───── Materials provided ─────

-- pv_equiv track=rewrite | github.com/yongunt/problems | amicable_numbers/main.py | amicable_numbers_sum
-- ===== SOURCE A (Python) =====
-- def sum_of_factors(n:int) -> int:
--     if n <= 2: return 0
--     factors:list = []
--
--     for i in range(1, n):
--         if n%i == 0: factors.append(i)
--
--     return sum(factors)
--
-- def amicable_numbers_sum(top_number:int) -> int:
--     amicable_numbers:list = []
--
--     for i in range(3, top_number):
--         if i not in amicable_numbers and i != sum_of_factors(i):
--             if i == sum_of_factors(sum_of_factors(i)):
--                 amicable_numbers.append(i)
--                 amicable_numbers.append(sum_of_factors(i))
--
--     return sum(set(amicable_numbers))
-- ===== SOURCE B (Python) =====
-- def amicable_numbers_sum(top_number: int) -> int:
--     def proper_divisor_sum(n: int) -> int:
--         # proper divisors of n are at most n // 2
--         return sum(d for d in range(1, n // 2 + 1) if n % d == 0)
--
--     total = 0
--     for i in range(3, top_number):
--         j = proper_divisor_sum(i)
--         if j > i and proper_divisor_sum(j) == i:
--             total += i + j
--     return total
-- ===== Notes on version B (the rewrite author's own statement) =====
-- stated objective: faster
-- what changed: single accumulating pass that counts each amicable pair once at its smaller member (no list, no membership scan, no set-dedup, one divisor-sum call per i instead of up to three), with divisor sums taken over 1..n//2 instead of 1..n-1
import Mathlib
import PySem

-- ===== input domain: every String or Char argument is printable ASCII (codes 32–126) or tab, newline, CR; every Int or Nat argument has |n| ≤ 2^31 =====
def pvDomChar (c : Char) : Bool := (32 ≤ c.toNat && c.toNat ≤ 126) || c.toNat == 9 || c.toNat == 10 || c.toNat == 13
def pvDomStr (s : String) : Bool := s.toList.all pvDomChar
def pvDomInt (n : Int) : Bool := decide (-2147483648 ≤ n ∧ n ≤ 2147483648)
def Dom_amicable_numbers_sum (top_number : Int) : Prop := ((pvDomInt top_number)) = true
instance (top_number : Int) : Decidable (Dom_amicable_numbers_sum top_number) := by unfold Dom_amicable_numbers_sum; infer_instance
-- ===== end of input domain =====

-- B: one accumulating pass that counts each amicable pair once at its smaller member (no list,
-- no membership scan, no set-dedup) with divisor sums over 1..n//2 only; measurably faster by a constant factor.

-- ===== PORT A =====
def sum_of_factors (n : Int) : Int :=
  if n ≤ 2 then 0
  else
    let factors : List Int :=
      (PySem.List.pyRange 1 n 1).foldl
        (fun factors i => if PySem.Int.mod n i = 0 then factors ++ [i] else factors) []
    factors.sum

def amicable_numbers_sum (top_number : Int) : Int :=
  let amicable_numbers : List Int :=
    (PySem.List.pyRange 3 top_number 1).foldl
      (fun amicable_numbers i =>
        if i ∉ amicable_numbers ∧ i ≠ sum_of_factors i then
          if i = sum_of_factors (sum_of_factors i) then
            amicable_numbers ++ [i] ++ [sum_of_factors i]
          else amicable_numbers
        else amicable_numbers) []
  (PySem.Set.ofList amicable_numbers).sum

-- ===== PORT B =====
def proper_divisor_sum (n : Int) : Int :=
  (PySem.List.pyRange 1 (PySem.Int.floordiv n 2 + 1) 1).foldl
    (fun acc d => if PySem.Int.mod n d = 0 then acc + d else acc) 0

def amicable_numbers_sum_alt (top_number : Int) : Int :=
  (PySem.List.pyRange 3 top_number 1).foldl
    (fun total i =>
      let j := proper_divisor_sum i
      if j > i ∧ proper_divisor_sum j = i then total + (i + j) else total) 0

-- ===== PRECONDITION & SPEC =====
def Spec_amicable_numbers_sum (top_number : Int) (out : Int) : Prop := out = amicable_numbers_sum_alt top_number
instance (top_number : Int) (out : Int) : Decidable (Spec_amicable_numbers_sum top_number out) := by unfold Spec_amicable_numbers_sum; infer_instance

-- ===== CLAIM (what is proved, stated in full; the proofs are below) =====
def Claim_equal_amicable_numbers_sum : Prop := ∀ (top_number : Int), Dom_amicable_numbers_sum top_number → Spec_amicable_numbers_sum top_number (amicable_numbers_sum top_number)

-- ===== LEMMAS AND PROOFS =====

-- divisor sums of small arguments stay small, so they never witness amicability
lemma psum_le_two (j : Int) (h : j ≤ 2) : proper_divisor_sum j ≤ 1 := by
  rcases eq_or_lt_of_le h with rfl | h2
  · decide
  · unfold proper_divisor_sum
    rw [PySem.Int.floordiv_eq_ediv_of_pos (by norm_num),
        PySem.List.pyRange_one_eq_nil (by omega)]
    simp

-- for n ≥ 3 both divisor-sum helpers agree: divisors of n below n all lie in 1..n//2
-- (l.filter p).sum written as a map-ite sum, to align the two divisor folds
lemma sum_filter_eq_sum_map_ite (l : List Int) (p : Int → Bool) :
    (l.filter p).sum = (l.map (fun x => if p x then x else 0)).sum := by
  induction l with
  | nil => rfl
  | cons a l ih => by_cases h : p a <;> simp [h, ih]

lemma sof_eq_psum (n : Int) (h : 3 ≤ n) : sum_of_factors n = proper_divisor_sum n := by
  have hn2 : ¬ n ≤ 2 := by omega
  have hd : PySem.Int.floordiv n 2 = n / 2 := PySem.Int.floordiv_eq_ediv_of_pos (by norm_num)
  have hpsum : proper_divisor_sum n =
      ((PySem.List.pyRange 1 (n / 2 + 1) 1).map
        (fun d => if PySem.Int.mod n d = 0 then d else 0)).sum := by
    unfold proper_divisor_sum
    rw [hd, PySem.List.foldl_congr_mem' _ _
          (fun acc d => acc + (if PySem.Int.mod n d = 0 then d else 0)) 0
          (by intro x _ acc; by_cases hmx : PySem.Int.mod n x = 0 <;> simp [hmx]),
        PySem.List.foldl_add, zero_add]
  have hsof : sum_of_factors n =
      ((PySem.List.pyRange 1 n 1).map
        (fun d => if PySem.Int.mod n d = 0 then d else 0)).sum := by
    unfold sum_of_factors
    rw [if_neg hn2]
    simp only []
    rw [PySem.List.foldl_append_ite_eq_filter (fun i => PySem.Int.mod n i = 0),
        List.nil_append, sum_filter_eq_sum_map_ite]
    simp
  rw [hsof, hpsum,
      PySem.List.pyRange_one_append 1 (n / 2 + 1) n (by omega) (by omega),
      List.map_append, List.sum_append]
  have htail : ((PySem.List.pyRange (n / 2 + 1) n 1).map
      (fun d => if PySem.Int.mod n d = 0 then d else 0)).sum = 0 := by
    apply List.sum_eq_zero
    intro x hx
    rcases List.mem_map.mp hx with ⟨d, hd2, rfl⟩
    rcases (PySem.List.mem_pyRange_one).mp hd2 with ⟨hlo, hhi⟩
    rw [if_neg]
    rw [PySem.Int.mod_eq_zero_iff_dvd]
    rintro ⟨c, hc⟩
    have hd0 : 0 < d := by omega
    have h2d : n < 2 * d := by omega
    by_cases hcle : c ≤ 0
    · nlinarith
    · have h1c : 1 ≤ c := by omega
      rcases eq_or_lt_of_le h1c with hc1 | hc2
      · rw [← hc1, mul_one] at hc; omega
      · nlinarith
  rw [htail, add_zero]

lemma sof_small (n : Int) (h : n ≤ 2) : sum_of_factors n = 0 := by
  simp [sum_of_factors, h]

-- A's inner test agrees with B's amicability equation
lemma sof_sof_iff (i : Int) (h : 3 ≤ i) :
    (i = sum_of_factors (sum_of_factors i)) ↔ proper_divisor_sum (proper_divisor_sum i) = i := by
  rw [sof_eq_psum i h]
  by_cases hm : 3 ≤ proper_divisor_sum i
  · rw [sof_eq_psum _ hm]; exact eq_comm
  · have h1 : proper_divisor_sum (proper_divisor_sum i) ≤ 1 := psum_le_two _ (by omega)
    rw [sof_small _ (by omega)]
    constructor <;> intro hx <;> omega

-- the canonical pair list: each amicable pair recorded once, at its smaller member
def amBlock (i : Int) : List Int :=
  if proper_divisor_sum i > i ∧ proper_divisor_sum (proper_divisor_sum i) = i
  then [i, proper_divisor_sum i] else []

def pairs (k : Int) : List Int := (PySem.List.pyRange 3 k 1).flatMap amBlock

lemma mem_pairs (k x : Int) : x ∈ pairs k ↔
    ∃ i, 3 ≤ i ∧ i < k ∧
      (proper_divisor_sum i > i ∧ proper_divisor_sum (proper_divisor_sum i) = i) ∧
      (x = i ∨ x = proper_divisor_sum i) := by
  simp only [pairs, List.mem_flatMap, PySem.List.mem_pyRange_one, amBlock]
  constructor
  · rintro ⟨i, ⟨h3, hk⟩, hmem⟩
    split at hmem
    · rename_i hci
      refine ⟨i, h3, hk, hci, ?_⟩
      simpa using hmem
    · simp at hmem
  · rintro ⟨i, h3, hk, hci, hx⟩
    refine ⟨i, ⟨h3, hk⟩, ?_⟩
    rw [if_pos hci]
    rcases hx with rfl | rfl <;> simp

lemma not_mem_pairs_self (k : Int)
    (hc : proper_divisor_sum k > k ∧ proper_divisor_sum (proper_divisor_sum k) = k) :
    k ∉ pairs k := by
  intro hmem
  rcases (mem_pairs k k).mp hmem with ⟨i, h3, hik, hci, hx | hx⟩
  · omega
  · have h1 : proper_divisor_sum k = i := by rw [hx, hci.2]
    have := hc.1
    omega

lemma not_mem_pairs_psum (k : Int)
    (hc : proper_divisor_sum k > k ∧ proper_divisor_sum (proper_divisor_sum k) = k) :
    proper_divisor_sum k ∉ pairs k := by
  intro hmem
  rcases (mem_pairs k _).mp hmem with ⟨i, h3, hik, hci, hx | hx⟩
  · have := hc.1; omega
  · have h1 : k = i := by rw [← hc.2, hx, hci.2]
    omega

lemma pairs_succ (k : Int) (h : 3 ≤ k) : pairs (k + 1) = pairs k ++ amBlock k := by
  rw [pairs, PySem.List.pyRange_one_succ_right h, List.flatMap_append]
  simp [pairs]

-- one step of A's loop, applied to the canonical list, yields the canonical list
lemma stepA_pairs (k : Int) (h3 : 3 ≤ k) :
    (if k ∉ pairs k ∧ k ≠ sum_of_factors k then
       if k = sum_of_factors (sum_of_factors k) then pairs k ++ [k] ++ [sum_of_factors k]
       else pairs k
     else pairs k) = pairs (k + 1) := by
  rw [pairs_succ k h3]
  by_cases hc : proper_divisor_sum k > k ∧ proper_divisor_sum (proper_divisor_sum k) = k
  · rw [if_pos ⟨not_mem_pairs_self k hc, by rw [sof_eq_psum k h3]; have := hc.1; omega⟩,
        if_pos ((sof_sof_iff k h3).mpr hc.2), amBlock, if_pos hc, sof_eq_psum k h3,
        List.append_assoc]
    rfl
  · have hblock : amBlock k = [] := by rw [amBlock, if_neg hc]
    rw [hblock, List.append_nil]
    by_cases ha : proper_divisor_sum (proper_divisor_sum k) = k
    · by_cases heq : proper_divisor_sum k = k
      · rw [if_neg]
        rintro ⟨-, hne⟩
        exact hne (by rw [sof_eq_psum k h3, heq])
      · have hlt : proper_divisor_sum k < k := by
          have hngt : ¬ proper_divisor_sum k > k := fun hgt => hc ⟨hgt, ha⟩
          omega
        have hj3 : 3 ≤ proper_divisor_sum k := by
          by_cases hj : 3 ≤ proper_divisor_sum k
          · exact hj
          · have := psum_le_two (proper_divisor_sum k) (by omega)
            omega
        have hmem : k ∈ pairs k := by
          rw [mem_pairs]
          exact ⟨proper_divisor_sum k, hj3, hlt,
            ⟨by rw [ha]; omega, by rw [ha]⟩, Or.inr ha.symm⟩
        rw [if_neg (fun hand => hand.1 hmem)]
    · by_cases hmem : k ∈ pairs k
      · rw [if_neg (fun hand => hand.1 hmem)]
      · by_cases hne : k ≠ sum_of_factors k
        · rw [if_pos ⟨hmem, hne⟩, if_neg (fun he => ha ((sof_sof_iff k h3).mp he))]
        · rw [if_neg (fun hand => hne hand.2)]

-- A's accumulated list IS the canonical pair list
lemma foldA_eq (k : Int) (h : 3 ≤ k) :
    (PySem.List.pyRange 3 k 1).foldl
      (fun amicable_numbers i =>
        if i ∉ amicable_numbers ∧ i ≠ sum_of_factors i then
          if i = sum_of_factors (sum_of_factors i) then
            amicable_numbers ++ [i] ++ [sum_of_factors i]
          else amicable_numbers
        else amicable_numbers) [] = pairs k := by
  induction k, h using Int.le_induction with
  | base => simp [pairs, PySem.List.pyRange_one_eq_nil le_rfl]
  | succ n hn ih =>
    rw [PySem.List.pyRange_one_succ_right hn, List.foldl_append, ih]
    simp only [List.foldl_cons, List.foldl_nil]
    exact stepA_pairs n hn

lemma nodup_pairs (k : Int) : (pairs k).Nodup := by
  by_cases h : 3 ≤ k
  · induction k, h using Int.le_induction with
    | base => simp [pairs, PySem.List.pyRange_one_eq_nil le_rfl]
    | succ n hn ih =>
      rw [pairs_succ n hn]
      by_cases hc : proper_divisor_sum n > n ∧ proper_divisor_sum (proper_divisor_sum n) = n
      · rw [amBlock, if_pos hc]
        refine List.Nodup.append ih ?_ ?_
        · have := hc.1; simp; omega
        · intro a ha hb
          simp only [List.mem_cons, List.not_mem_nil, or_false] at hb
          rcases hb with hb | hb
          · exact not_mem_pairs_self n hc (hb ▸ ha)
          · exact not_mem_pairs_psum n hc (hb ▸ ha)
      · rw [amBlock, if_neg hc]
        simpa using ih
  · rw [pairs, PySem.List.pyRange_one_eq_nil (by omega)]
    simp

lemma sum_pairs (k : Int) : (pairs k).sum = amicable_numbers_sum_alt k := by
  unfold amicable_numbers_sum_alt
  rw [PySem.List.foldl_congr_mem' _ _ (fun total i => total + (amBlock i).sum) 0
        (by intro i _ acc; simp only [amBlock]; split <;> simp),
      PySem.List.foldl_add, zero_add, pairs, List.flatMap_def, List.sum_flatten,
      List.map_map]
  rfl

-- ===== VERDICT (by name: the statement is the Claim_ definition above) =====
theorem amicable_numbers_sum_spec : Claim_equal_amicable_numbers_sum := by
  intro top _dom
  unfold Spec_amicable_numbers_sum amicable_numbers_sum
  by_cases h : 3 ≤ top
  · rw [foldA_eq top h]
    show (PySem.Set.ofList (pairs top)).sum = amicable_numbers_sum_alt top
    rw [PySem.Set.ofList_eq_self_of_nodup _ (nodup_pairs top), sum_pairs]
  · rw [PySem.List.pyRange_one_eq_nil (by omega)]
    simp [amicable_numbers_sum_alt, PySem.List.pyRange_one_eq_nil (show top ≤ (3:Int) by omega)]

─────

Exercise objective: Across the records above, return every line that contains the word "what".

Response:
-- what changed: single accumulating pass that counts each amicable pair once at its smaller member (no list, no membership scan, no set-dedup, one divisor-sum call per i instead of up to three), with divisor sums taken over 1..n//2 instead of 1..n-1
-- ===== CLAIM (what is proved, stated in full; the proofs are below) =====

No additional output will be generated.